§ **WHAT YOU SHOULD DO**
Find and copy the lines in the records beneath this task that contain the word "stated".

════

-- pv_equiv track=rewrite | github.com/linnal/Katas | the_last_word/the_last_word.py | extract_last_word
-- ===== SOURCE A (Python) =====
-- def extract_last_word(word):
--     result = ""
--     for c in word:
--         if len(result) == 0:
--             result += c
--         else:
--             result = c + result if result[0] <= c \
--                      else result + c
--     return result
-- ===== SOURCE B (Python) =====
-- def extract_last_word(word):
--     maxes = []
--     for c in word:
--         maxes.append(c if not maxes or c > maxes[-1] else maxes[-1])
--     records = [c for c, m in zip(word, maxes) if c == m]
--     others = [c for c, m in zip(word, maxes) if c != m]
--     return ''.join(sorted(records, reverse=True)) + ''.join(others)
-- ===== Notes on version B (the rewrite author's own statement) =====
-- stated objective: alternative
-- what changed: Replaces A's online two-ended string building (prepend when >= current head, else append) with three staged passes: a prefix-maximum array, a partition of chars by equality with that array into records and non-records, and a descending sort of the records in place of A's back-to-front construction (valid because the records are nondecreasing).
import Mathlib
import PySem

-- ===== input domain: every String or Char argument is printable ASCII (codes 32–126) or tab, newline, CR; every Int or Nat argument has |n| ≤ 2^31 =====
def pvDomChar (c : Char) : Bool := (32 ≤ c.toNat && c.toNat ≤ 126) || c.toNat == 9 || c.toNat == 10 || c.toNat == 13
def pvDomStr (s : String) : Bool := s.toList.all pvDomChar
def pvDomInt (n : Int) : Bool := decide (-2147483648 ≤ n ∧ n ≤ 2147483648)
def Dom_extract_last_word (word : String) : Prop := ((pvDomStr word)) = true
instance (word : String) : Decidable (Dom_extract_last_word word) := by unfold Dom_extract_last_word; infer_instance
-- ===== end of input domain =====

-- B replaces A's online prepend/append string building by three staged passes: a
-- prefix-maximum array, an equality partition against it into records and non-records,
-- and a descending sort of the records (valid since the records are nondecreasing).

-- ===== PORT A =====
-- A's loop body: prepend when result[0] <= c, else append (result as List Char).
def pvStepA (result : List Char) (c : Char) : List Char :=
  if result.length = 0 then result ++ [c]
  else if result.head! ≤ c then c :: result
  else result ++ [c]

def extract_last_word (word : String) : String :=
  String.mk (word.toList.foldl pvStepA [])

-- ===== PORT B =====
-- maxes.append(c if not maxes or c > maxes[-1] else maxes[-1]); the short-circuit
-- 'not maxes or …' is ported as a nested if, so getLast! is only read when nonempty.
def pvScanStep (acc : List Char) (c : Char) : List Char :=
  acc ++ [if acc.isEmpty then c else if acc.getLast! < c then c else acc.getLast!]

def pvMaxes (l : List Char) : List Char := l.foldl pvScanStep []

-- records = [c for c, m in zip(word, maxes) if c == m]
def pvRecords (l : List Char) : List Char :=
  ((l.zip (pvMaxes l)).filter (fun q => q.1 == q.2)).map Prod.fst

-- others = [c for c, m in zip(word, maxes) if c != m]
def pvOthers (l : List Char) : List Char :=
  ((l.zip (pvMaxes l)).filter (fun q => !(q.1 == q.2))).map Prod.fst

def extract_last_word_alt (word : String) : String :=
  String.mk (PySem.List.sorted (pvRecords word.toList) (fun x => x) true
             ++ pvOthers word.toList)

-- ===== PRECONDITION & SPEC =====
def Spec_extract_last_word (word : String) (out : String) : Prop := out = extract_last_word_alt word
instance (word : String) (out : String) : Decidable (Spec_extract_last_word word out) := by unfold Spec_extract_last_word; infer_instance

-- ===== CLAIM (what is proved, stated in full; the proofs are below) =====
def Claim_equal_extract_last_word : Prop := ∀ (word : String), Dom_extract_last_word word → Spec_extract_last_word word (extract_last_word word)

-- ===== LEMMAS AND PROOFS =====

-- The scan: its length matches, and when l is nonempty it ends with a maximum of l.
lemma pvScan_inv (l : List Char) :
    (pvMaxes l).length = l.length ∧
    (l ≠ [] → ∃ mv t, pvMaxes l = t ++ [mv] ∧ mv ∈ l ∧ ∀ d ∈ l, d ≤ mv) := by
  induction l using List.reverseRecOn with
  | nil => simp [pvMaxes]
  | append_singleton p c ih =>
    obtain ⟨hlen, hmax⟩ := ih
    have hstep : pvMaxes (p ++ [c]) = pvScanStep (pvMaxes p) c := by
      unfold pvMaxes
      rw [List.foldl_append, List.foldl_cons, List.foldl_nil]
    by_cases hp : p = []
    · subst hp
      constructor
      · simp [pvMaxes, pvScanStep]
      · intro _
        exact ⟨c, [], by simp [pvMaxes, pvScanStep], by simp, by simp⟩
    · obtain ⟨mv, t, hM, hmem, hall⟩ := hmax hp
      have hne : (pvMaxes p).isEmpty = false := by
        rw [hM]; simp
      have hlast : (pvMaxes p).getLast! = mv := by
        rw [hM]; simp
      constructor
      · rw [hstep, pvScanStep]
        simp [hlen]
      · intro _
        by_cases hlt : mv < c
        · refine ⟨c, pvMaxes p, ?_, by simp, ?_⟩
          · rw [hstep, pvScanStep, hne, hlast]
            simp [hlt]
          · intro d hd
            rcases List.mem_append.1 hd with h | h
            · exact le_of_lt (lt_of_le_of_lt (hall d h) hlt)
            · simp at h; subst h; exact le_refl _
        · refine ⟨mv, pvMaxes p, ?_, List.mem_append.2 (Or.inl hmem), ?_⟩
          · rw [hstep, pvScanStep, hne, hlast]
            simp [hlt]
          · intro d hd
            rcases List.mem_append.1 hd with h | h
            · exact hall d h
            · simp at h; subst h; exact not_lt.1 hlt

-- The new scan entry for p ++ [c] equals c exactly when c dominates all of p.
lemma pvScan_last_eq (p : List Char) (c : Char) :
    ∃ nm, pvMaxes (p ++ [c]) = pvMaxes p ++ [nm] ∧
      ((c == nm) = p.all (fun d => d ≤ c)) := by
  have hstep : pvMaxes (p ++ [c]) = pvScanStep (pvMaxes p) c := by
    unfold pvMaxes
    rw [List.foldl_append, List.foldl_cons, List.foldl_nil]
  by_cases hp : p = []
  · subst hp
    exact ⟨c, by simp [pvMaxes, pvScanStep], by simp⟩
  · obtain ⟨-, hmax⟩ := pvScan_inv p
    obtain ⟨mv, t, hM, hmem, hall⟩ := hmax hp
    have hne : (pvMaxes p).isEmpty = false := by rw [hM]; simp
    have hlast : (pvMaxes p).getLast! = mv := by
      rw [hM]; simp
    refine ⟨if mv < c then c else mv, ?_, ?_⟩
    · rw [hstep, pvScanStep, hne, hlast]
      simp
    · by_cases hK : p.all (fun d => d ≤ c) = true
      · have hmc : mv ≤ c := by simpa using List.all_eq_true.1 hK mv hmem
        by_cases hlt : mv < c
        · simp [hlt, hK]
        · have : mv = c := le_antisymm hmc (not_lt.1 hlt)
          simp [hlt, hK, this]
      · have : ∃ d ∈ p, ¬ d ≤ c := by
          by_contra h
          push_neg at h
          exact hK (List.all_eq_true.2 (fun d hd => decide_eq_true (h d hd)))
        obtain ⟨d, hd, hdc⟩ := this
        have hcm : c < mv := lt_of_lt_of_le (not_le.1 hdc) (hall d hd)
        have hlt : ¬ mv < c := not_lt.2 (le_of_lt hcm)
        rw [if_neg hlt, Bool.eq_false_iff.2 hK]
        simp [ne_of_lt hcm]

-- zip of p ++ [c] with the scan splits into the zip over p plus the new pair.
lemma pv_zip_append (p : List Char) (c : Char) (nm : Char)
    (h : pvMaxes (p ++ [c]) = pvMaxes p ++ [nm]) :
    (p ++ [c]).zip (pvMaxes (p ++ [c])) = p.zip (pvMaxes p) ++ [(c, nm)] := by
  rw [h, List.zip_append (by simpa using (pvScan_inv p).1.symm)]
  simp

-- Step lemma: records of p ++ [c] append c exactly when c dominates all of p.
lemma pvRecords_append (p : List Char) (c : Char) :
    pvRecords (p ++ [c]) = pvRecords p ++ (if p.all (fun d => d ≤ c) then [c] else []) := by
  obtain ⟨nm, hnm, hkeep⟩ := pvScan_last_eq p c
  unfold pvRecords
  rw [pv_zip_append p c nm hnm, List.filter_append, List.map_append]
  cases hA : p.all (fun d => d ≤ c) <;>
    simp [List.filter, hkeep, hA]

lemma pvOthers_append (p : List Char) (c : Char) :
    pvOthers (p ++ [c]) = pvOthers p ++ (if p.all (fun d => d ≤ c) then [] else [c]) := by
  obtain ⟨nm, hnm, hkeep⟩ := pvScan_last_eq p c
  unfold pvOthers
  rw [pv_zip_append p c nm hnm, List.filter_append, List.map_append]
  cases hA : p.all (fun d => d ≤ c) <;>
    simp [List.filter, hkeep, hA]

-- Main invariant, by induction from the right: A's fold equals reverse(records) ++ others,
-- the records are nondecreasing and drawn from l, and when l ≠ [] the head of A's result
-- (= last record) dominates all of l.
lemma pv_main (l : List Char) :
    l.foldl pvStepA [] = (pvRecords l).reverse ++ pvOthers l ∧
    (pvRecords l).Pairwise (· ≤ ·) ∧
    (∀ x ∈ pvRecords l, x ∈ l) ∧
    (l ≠ [] → ∃ m t, (pvRecords l).reverse = m :: t ∧ ∀ d ∈ l, d ≤ m) := by
  induction l using List.reverseRecOn with
  | nil => refine ⟨rfl, ?_, ?_, ?_⟩ <;> simp [pvRecords, pvMaxes]
  | append_singleton p c ih =>
    obtain ⟨hG, hPW, hSub, hMax⟩ := ih
    rw [List.foldl_append, List.foldl_cons, List.foldl_nil, hG]
    by_cases hp : p = []
    · subst hp
      refine ⟨?_, ?_, ?_, ?_⟩ <;>
        simp [pvRecords, pvOthers, pvMaxes, pvScanStep, pvStepA, List.filter]
    · obtain ⟨m, t, hrev, hm⟩ := hMax hp
      have hmem : m ∈ pvRecords p := by
        have : m ∈ (pvRecords p).reverse := by rw [hrev]; exact List.mem_cons_self ..
        simpa using this
      by_cases hK : p.all (fun d => d ≤ c) = true
      · -- c dominates p: A prepends, B appends to records
        have hall : ∀ d ∈ p, d ≤ c := fun d hd => by
          simpa using List.all_eq_true.1 hK d hd
        have hmc : m ≤ c := hall m (hSub m hmem)
        have hA : pvStepA ((pvRecords p).reverse ++ pvOthers p) c =
            c :: ((pvRecords p).reverse ++ pvOthers p) := by
          rw [pvStepA, hrev]
          simp [hmc]
        refine ⟨?_, ?_, ?_, ?_⟩
        · rw [hA, pvRecords_append, pvOthers_append, if_pos hK, if_pos hK]
          simp [hrev]
        · rw [pvRecords_append, if_pos hK]
          refine List.pairwise_append.2 ⟨hPW, by simp, ?_⟩
          intro x hx y hy
          simp at hy; subst hy
          exact hall x (hSub x hx)
        · rw [pvRecords_append, if_pos hK]
          intro x hx
          rcases List.mem_append.1 hx with h | h
          · exact List.mem_append.2 (Or.inl (hSub x h))
          · simp at h; subst h; simp
        · intro _
          refine ⟨c, (pvRecords p).reverse, ?_, ?_⟩
          · rw [pvRecords_append, if_pos hK]; simp
          · intro d hd
            rcases List.mem_append.1 hd with h | h
            · exact hall d h
            · simp at h; subst h; exact le_refl _
      · -- c does not dominate p: A appends, B appends to others
        have hmc : ¬ m ≤ c := by
          intro hle
          exact hK (List.all_eq_true.2
            (fun d hd => decide_eq_true (le_trans (hm d hd) hle)))
        have hA : pvStepA ((pvRecords p).reverse ++ pvOthers p) c =
            ((pvRecords p).reverse ++ pvOthers p) ++ [c] := by
          rw [pvStepA, hrev]
          simp [hmc]
        refine ⟨?_, ?_, ?_, ?_⟩
        · rw [hA, pvRecords_append, pvOthers_append, if_neg hK, if_neg hK]
          simp
        · rw [pvRecords_append, if_neg hK]; simpa using hPW
        · rw [pvRecords_append, if_neg hK]
          intro x hx
          simp only [List.append_nil] at hx
          exact List.mem_append.2 (Or.inl (hSub x hx))
        · intro _
          refine ⟨m, t, ?_, ?_⟩
          · rw [pvRecords_append, if_neg hK]; simpa using hrev
          · intro d hd
            rcases List.mem_append.1 hd with h | h
            · exact hm d h
            · simp at h; subst h; exact (not_le.1 hmc).le

-- A nondecreasing record list sorted in descending order is its reversal
-- (equal chars are identical, so stability does not matter).
lemma pv_sorted_eq_reverse (L : List Char) (h : L.Pairwise (· ≤ ·)) :
    PySem.List.sorted L (fun x => x) true = L.reverse := by
  apply List.Perm.eq_of_pairwise (le := fun a b : Char => b ≤ a)
  · exact fun a b _ _ h1 h2 => le_antisymm h2 h1
  · exact PySem.List.sorted_pairwise_rev L (fun x => x)
  · exact (List.pairwise_reverse).2 (by simpa using h)
  · exact (PySem.List.sorted_perm L (fun x => x) true).trans (List.reverse_perm L).symm

-- ===== VERDICT (by name: the statement is the Claim_ definition above) =====
theorem extract_last_word_spec : Claim_equal_extract_last_word := by
  intro word _
  unfold Spec_extract_last_word extract_last_word extract_last_word_alt
  obtain ⟨hG, hPW, -, -⟩ := pv_main word.toList
  rw [hG, pv_sorted_eq_reverse _ hPW]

════

§ **WORKED SOLUTION**
-- stated objective: alternative
-- ===== CLAIM (what is proved, stated in full; the proofs are below) =====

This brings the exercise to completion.